↓
-- pv_equiv track=rewrite | github.com/Mr-Spect3r/Py2Byte | Bytecode2Py.py | Getargcount
-- ===== SOURCE A (Python) =====
-- def Getargcount(codes):
--     stored_first = set()
--     load_first = set()
--     for code in codes:
--         if code[0] == "STORE_FAST" and code[1] not in load_first:
--             stored_first.add(code[1])
--         elif code[0] == "LOAD_FAST" and code[1] not in stored_first:
--             load_first.add(code[1])
--     return len(load_first)
-- ===== SOURCE B (Python) =====
-- def Getargcount(codes):
--     relevant = [c for c in codes if c[0] in ("STORE_FAST", "LOAD_FAST")]
--     names = []
--     for _, n in relevant:
--         if n not in names:
--             names.append(n)
--     return sum(1 for n in names
--                if next(op for op, m in relevant if m == n) == "LOAD_FAST")
-- ===== Notes on version B (the rewrite author's own statement) =====
-- stated objective: alternative
-- what changed: Instead of one pass maintaining two mutually-guarding sets, B filters out the STORE_FAST/LOAD_FAST entries, lists the distinct names, and for each name searches the filtered list for its first entry, counting those whose first entry is a LOAD_FAST.
import Mathlib
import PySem

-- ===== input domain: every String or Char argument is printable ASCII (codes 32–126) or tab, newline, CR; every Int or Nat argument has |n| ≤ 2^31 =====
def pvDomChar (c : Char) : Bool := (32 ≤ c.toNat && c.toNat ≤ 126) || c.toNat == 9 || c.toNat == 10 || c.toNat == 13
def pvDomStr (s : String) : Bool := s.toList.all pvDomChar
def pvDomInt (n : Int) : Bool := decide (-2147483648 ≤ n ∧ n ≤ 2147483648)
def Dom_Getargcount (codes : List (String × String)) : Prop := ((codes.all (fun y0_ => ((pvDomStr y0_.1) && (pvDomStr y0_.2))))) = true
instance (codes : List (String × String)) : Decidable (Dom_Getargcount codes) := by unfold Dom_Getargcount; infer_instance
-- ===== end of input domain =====

-- B replaces A's single pass with two mutually-guarding sets by staged passes: filter the
-- relevant entries, collect the distinct names, then search the filtered list per name for
-- its first relevant opcode and count the LOAD_FAST ones (objective: alternative).

-- ===== PORT A =====
-- loop body of A's for-loop (state = (stored_first, load_first))
def pvStepA (st : PySem.Set String × PySem.Set String) (code : String × String) :
    PySem.Set String × PySem.Set String :=
  if code.1 == "STORE_FAST" && !(PySem.Set.contains st.2 code.2) then
    (PySem.Set.add st.1 code.2, st.2)
  else if code.1 == "LOAD_FAST" && !(PySem.Set.contains st.1 code.2) then
    (st.1, PySem.Set.add st.2 code.2)
  else st

def Getargcount (codes : List (String × String)) : Int :=
  let st := codes.foldl pvStepA (PySem.Set.empty, PySem.Set.empty)
  PySem.Set.len st.2

-- ===== PORT B =====
-- `c[0] in ("STORE_FAST", "LOAD_FAST")`
def pvIsRel (c : String × String) : Bool := c.1 == "STORE_FAST" || c.1 == "LOAD_FAST"

def Getargcount_alt (codes : List (String × String)) : Int :=
  let relevant := codes.filter pvIsRel
  -- the dedup loop: `if n not in names: names.append(n)`
  let names := relevant.foldl (fun ns (c : String × String) =>
    if ns.contains c.2 then ns else ns ++ [c.2]) ([] : List String)
  -- `sum(1 for n in names if next(op for op, m in relevant if m == n) == "LOAD_FAST")`
  -- (`next` on the generator = first match in `relevant`; it never raises since n comes from relevant)
  ((names.filter (fun n =>
    (relevant.find? (fun p => p.2 == n)).map Prod.fst == some "LOAD_FAST")).length : Int)

-- ===== PRECONDITION & SPEC =====
def Spec_Getargcount (codes : List (String × String)) (out : Int) : Prop := out = Getargcount_alt codes
instance (codes : List (String × String)) (out : Int) : Decidable (Spec_Getargcount codes out) := by unfold Spec_Getargcount; infer_instance

-- ===== CLAIM (what is proved, stated in full; the proofs are below) =====
def Claim_equal_Getargcount : Prop := ∀ (codes : List (String × String)), Dom_Getargcount codes → Spec_Getargcount codes (Getargcount codes)

-- ===== LEMMAS AND PROOFS =====

-- the first relevant opcode recorded for name n
def pvFirstRel (codes : List (String × String)) (n : String) : Option String :=
  ((codes.filter pvIsRel).find? (fun p => p.2 == n)).map Prod.fst

lemma pvFirstRel_cons_rel {op m : String} {t : List (String × String)} (n : String)
    (h : pvIsRel (op, m) = true) :
    pvFirstRel ((op, m) :: t) n = if m = n then some op else pvFirstRel t n := by
  by_cases hmn : m = n
  · subst hmn; simp [pvFirstRel, h]
  · simp [pvFirstRel, h, hmn]

lemma pvFirstRel_cons_irrel {op m : String} {t : List (String × String)} (n : String)
    (h : pvIsRel (op, m) = false) :
    pvFirstRel ((op, m) :: t) n = pvFirstRel t n := by
  simp [pvFirstRel, h]

-- membership characterisation of A's load_first set after the fold
lemma pv_mem_fold_L (codes : List (String × String)) (S L : PySem.Set String) (n : String) :
    n ∈ (codes.foldl pvStepA (S, L)).2 ↔
      n ∈ L ∨ (n ∉ S ∧ n ∉ L ∧ pvFirstRel codes n = some "LOAD_FAST") := by
  induction codes generalizing S L with
  | nil => simp [pvFirstRel]
  | cons c t ih =>
    obtain ⟨op, m⟩ := c
    rw [List.foldl_cons]
    by_cases hst : op = "STORE_FAST"
    · subst hst
      have hrel : pvIsRel ("STORE_FAST", m) = true := by simp [pvIsRel]
      rw [pvFirstRel_cons_rel n hrel]
      by_cases hmL : m ∈ L
      · have hstep : pvStepA (S, L) ("STORE_FAST", m) = (S, L) := by
          simp [pvStepA, hmL]
        rw [hstep, ih]
        by_cases hmn : m = n
        · subst hmn; simp [hmL]
        · simp [hmn]
      · have hstep : pvStepA (S, L) ("STORE_FAST", m) = (PySem.Set.add S m, L) := by
          simp [pvStepA, hmL]
        rw [hstep, ih]
        by_cases hmn : m = n
        · subst hmn; simp [PySem.Set.mem_add]
        · have hnm : ¬ n = m := fun h => hmn h.symm
          simp only [PySem.Set.mem_add, hmn, hnm]
          tauto
    · by_cases hld : op = "LOAD_FAST"
      · subst hld
        have hrel : pvIsRel ("LOAD_FAST", m) = true := by simp [pvIsRel]
        rw [pvFirstRel_cons_rel n hrel]
        by_cases hmS : m ∈ S
        · have hstep : pvStepA (S, L) ("LOAD_FAST", m) = (S, L) := by
            simp [pvStepA, hmS]
          rw [hstep, ih]
          by_cases hmn : m = n
          · subst hmn; simp [hmS]
          · simp [hmn]
        · have hstep : pvStepA (S, L) ("LOAD_FAST", m) = (S, PySem.Set.add L m) := by
            simp [pvStepA, hmS]
          rw [hstep, ih]
          by_cases hmn : m = n
          · subst hmn
            by_cases hmL : m ∈ L
            · simp [hmL]
            · simp [hmL, hmS]
          · have hnm : ¬ n = m := fun h => hmn h.symm
            simp only [PySem.Set.mem_add, hmn, hnm]
            tauto
      · have hrel : pvIsRel (op, m) = false := by simp [pvIsRel, hst, hld]
        have hstep : pvStepA (S, L) (op, m) = (S, L) := by
          simp [pvStepA, hst, hld]
        rw [hstep, ih, pvFirstRel_cons_irrel n hrel]

-- A's load_first set stays duplicate-free
lemma pv_nodup_fold_L (codes : List (String × String)) (S L : PySem.Set String)
    (h : L.Nodup) : ((codes.foldl pvStepA (S, L)).2).Nodup := by
  induction codes generalizing S L with
  | nil => exact h
  | cons c t ih =>
    rw [List.foldl_cons]
    unfold pvStepA
    split_ifs with h1 h2
    · exact ih _ _ h
    · exact ih _ _ (PySem.Set.nodup_add _ _ h)
    · exact ih _ _ h

-- B's dedup loop is PySem.Set.ofList of the names of the relevant entries
lemma pv_names_eq (rel : List (String × String)) :
    rel.foldl (fun ns (c : String × String) =>
        if ns.contains c.2 then ns else ns ++ [c.2]) ([] : List String)
      = PySem.Set.ofList (rel.map Prod.snd) := by
  rw [PySem.Set.ofList_eq_foldl, List.foldl_map]
  rfl

-- ===== VERDICT (by name: the statement is the Claim_ definition above) =====
theorem Getargcount_spec : Claim_equal_Getargcount := by
  intro codes _
  simp only [Spec_Getargcount, Getargcount, Getargcount_alt]
  rw [pv_names_eq]
  -- both sides count, without repetition, the names whose first relevant opcode is LOAD_FAST
  have hmem : ∀ n, n ∈ (codes.foldl pvStepA (PySem.Set.empty, PySem.Set.empty)).2 ↔
      n ∈ (PySem.Set.ofList ((codes.filter pvIsRel).map Prod.snd)).filter (fun n =>
        ((codes.filter pvIsRel).find? (fun p => p.2 == n)).map Prod.fst == some "LOAD_FAST") := by
    intro n
    rw [pv_mem_fold_L]
    simp only [PySem.Set.empty, List.not_mem_nil, not_false_iff, true_and, List.mem_filter,
      PySem.Set.mem_ofList, List.mem_map, false_or]
    constructor
    · intro h
      have h' := h
      unfold pvFirstRel at h'
      refine ⟨?_, by simpa [pvFirstRel] using h⟩
      rcases Option.map_eq_some_iff.mp h' with ⟨p, hp, _⟩
      have hmem := List.mem_of_find?_eq_some hp
      have hpn : p.2 = n := by simpa using List.find?_some hp
      exact ⟨p, List.mem_filter.mp hmem, hpn⟩
    · intro ⟨_, h⟩
      simpa [pvFirstRel] using h
  have hperm : (codes.foldl pvStepA (PySem.Set.empty, PySem.Set.empty)).2.Perm
      ((PySem.Set.ofList ((codes.filter pvIsRel).map Prod.snd)).filter (fun n =>
        ((codes.filter pvIsRel).find? (fun p => p.2 == n)).map Prod.fst == some "LOAD_FAST")) := by
    refine (List.perm_ext_iff_of_nodup ?_ ?_).mpr hmem
    · exact pv_nodup_fold_L codes _ _ List.nodup_nil
    · exact List.Nodup.filter _ (PySem.Set.nodup_ofList _)
  simp only [PySem.Set.len]
  exact congrArg _ hperm.length_eq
↑
[PROBLEM]: In the listing above, find the line containing "in names if" and the line containing "def Spec_Getargcount (codes", then retype both and every line between them exactly, with nothing else.

[ANSWER BOX]:
  -- `sum(1 for n in names if next(op for op, m in relevant if m == n) == "LOAD_FAST")`
  -- (`next` on the generator = first match in `relevant`; it never raises since n comes from relevant)
  ((names.filter (fun n =>
    (relevant.find? (fun p => p.2 == n)).map Prod.fst == some "LOAD_FAST")).length : Int)

-- ===== PRECONDITION & SPEC =====
def Spec_Getargcount (codes : List (String × String)) (out : Int) : Prop := out = Getargcount_alt codes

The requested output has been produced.